Here’s something you can do. Queue up at Whole Foods first thing in the morning and consider the novelty of economic martial law…only to find the bread aisle empty.   I have rather pointed thoughts as to the motivation of the hacks who diverted my beloved Los Angeles down this road.  In the spirit of shared sacrifice and heeding the counsel of Mrs. U, I am putting my inner Tom Paine to the side for the time being.

Shorter UpintheValley: Toilet paper is the new bottle of wine.

Instead, let us consider the glory of homemade bread.   Did you know you can make an entire batch of dough for $2?  I didn’t.  One batch = three or four loaves. Shape to suit your whimsy. Warm bread fresh from the oven tastes like nothing else, and for 65 cents a loaf makes the house smell like nostalgia for a childhood memory you never had.     Why didn’t we always do this? Free Time, our abundant new houseguest, that’s why.

Maybe overall health will improve, she said optimistically. Perhaps people will get tired of empty calories and consume less processed food from the market.  Maybe they’ll model reading for their children and both parents will tuck them in at night. 
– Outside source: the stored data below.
-- pv_equiv track=rewrite | github.com/cloudbook-project/agent | agent.py | ip_str2int
-- ===== SOURCE A (Python) =====
-- def ip_str2int(ip):
-- 	# ip = "A.B.C.D"
--
-- 	# ip_split = ["A", "B", "C", "D"]
-- 	ip_split = ip.split(".")
--
-- 	# ip_split_dec = [A, B, C, D]
-- 	ip_split_dec = [int(byte_i) for byte_i in ip_split]
--
-- 	# int_ip = A*2^24 + B*2^16 + C*2^8 + D
-- 	int_ip = 0
-- 	for byte_i in ip_split_dec:
-- 		int_ip *= 2**8 		# result = result x 2^8
-- 		int_ip += byte_i
--
-- 	return int_ip
-- ===== SOURCE B (Python) =====
-- def ip_str2int(ip):
-- 	# Same task, different decomposition: independent positional weights summed
-- 	# in one pass instead of A's Horner multiply-accumulate loop.
-- 	parts = ip.split(".")
-- 	n = len(parts)
-- 	return sum(int(p) << (8 * (n - 1 - i)) for i, p in enumerate(parts))
-- ===== Notes on version B (the rewrite author's own statement) =====
-- stated objective: alternative
-- what changed: Replaced the Horner-style multiply-accumulate loop with a single positional sum: each dotted part is shifted left by 8*(n-1-i) and the shifted values are summed.
import Mathlib
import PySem

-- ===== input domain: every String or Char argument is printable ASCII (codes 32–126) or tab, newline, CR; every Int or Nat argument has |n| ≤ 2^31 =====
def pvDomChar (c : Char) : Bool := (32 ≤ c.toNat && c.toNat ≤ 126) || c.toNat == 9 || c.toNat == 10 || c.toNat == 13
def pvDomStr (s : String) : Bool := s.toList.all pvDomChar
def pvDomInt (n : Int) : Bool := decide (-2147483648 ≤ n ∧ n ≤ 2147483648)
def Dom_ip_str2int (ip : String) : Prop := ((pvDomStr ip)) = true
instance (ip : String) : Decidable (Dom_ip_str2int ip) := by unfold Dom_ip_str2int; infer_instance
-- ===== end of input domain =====

-- B replaces A's Horner multiply-accumulate loop by a one-pass sum of independently
-- shifted octet values (alternative decomposition, same cost).

-- ===== PORT A =====
-- ip.split(".") : sep "." ≠ "" so split? is always some
-- int(byte_i) : ofStr?; Pre_ guarantees some, getD 0 is never taken inside Pre_
def ip_str2int (ip : String) : Int :=
  let ip_split := (PySem.Str.split? ip ".").getD []
  let ip_split_dec := ip_split.map (fun p => (PySem.Int.ofStr? p).getD 0)
  ip_split_dec.foldl (fun int_ip b => int_ip * 2 ^ 8 + b) 0

-- ===== PORT B =====
def ip_str2int_alt (ip : String) : Int :=
  let parts := (PySem.Str.split? ip ".").getD []
  let n : Int := parts.length
  -- shift amount 8*(n-1-i) is ≥ 0 for every index i produced by enumerate; toNat is exact there
  ((PySem.List.enumerate parts).map
    (fun q => ((PySem.Int.ofStr? q.2).getD 0) <<< (8 * (n - 1 - q.1)).toNat)).sum

-- ===== PRECONDITION & SPEC =====
-- Pre_ excludes exactly the inputs where some dotted part is not a valid int() literal,
-- on which Python A raises ValueError.
def Pre_ip_str2int (ip : String) : Prop :=
  ∀ p ∈ (PySem.Str.split? ip ".").getD [], (PySem.Int.ofStr? p).isSome = true
instance (ip : String) : Decidable (Pre_ip_str2int ip) := by unfold Pre_ip_str2int; infer_instance

def pvWitness_ip_str2int : String := "192.168.0.1"

def Spec_ip_str2int (ip : String) (out : Int) : Prop := out = ip_str2int_alt ip
instance (ip : String) (out : Int) : Decidable (Spec_ip_str2int ip out) := by unfold Spec_ip_str2int; infer_instance

-- ===== CLAIM (what is proved, stated in full; the proofs are below) =====
def Claim_equal_ip_str2int : Prop := ∀ (ip : String), Dom_ip_str2int ip → Pre_ip_str2int ip → Spec_ip_str2int ip (ip_str2int ip)

-- ===== LEMMAS AND PROOFS =====

-- Horner fold over a list of ints equals the positional shifted sum (B's shape).
theorem horner_eq_shift_sum (xs : List Int) (acc : Int) (s n : Int)
    (h : n = s + xs.length) :
    xs.foldl (fun a b => a * 2 ^ 8 + b) acc
      = acc * (256 : Int) ^ xs.length
        + ((PySem.List.enumerate xs s).map
            (fun q : Int × Int => q.2 <<< (8 * (n - 1 - q.1)).toNat)).sum := by
  induction xs generalizing acc s with
  | nil => simp
  | cons x t ih =>
    rw [List.foldl_cons, ih (acc * 2 ^ 8 + x) (s + 1) (by simp at h ⊢; omega),
        PySem.List.enumerate_cons]
    have hw : (8 * (n - 1 - s)).toNat = 8 * t.length := by
      simp at h; omega
    simp only [List.map_cons, List.sum_cons, hw]
    rw [Int.shiftLeft_eq, show ((2:Int) ^ (8 * t.length) = 256 ^ t.length) by rw [pow_mul]; norm_num]
    simp only [List.length_cons, pow_succ]
    ring

theorem enumerate_map {α β : Type} (f : α → β) (xs : List α) (s : Int) (g : Int × β → Int) :
    ((PySem.List.enumerate (xs.map f) s).map g).sum
      = ((PySem.List.enumerate xs s).map (fun q => g (q.1, f q.2))).sum := by
  induction xs generalizing s with
  | nil => simp
  | cons x t ih => simp [PySem.List.enumerate_cons, ih]

-- ===== VERDICT (by name: the statement is the Claim_ definition above) =====
theorem ip_str2int_spec : Claim_equal_ip_str2int := by
  intro ip _ _
  unfold Spec_ip_str2int ip_str2int ip_str2int_alt
  rw [horner_eq_shift_sum _ 0 0 ((((PySem.Str.split? ip ".").getD []).length : Int)) (by simp)]
  rw [enumerate_map]
  simp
And he replied: People will continue to be themselves, only more so, and in a righteous mood.

You can also do this:  rent a 20-foot bin, break out the sledgehammer, the pick, and the prybar and dig up your asphalt driveway.   House arrest is the panacea for long-postponed projects. Taxing on the lower lumbar,  restorative of the animal spirits.

You can take to the mountains with the dogs to discover five hundred other people were inspired to visit the same trail at the same time. Maybe I should try baking a banana cream pie, you hear a woman announce to her husband as she passes. No, you really shouldn’t, he replies.  I promise I’ll eat it, you butt in, to collective laughter, and for a moment our metropolis is a curious polite little village where everyone lives six feet apart.

You can read and read and read. I wanted to get back into John Le Carre but the Los Angeles public library has him under lockdown, so I’m settling for E.M. Forster, who has not aged as well as the film adaptations.

You can watch and watch and watch, and soon enough Narcos: Mexico and Mindhunter are done, and then one is left thinking of Nemesis and Hubris and their role in our self-inflicted moment.

Yeah, this guy. Mr. 56%. But that’s a whole other essay I promised I wouldn’t write.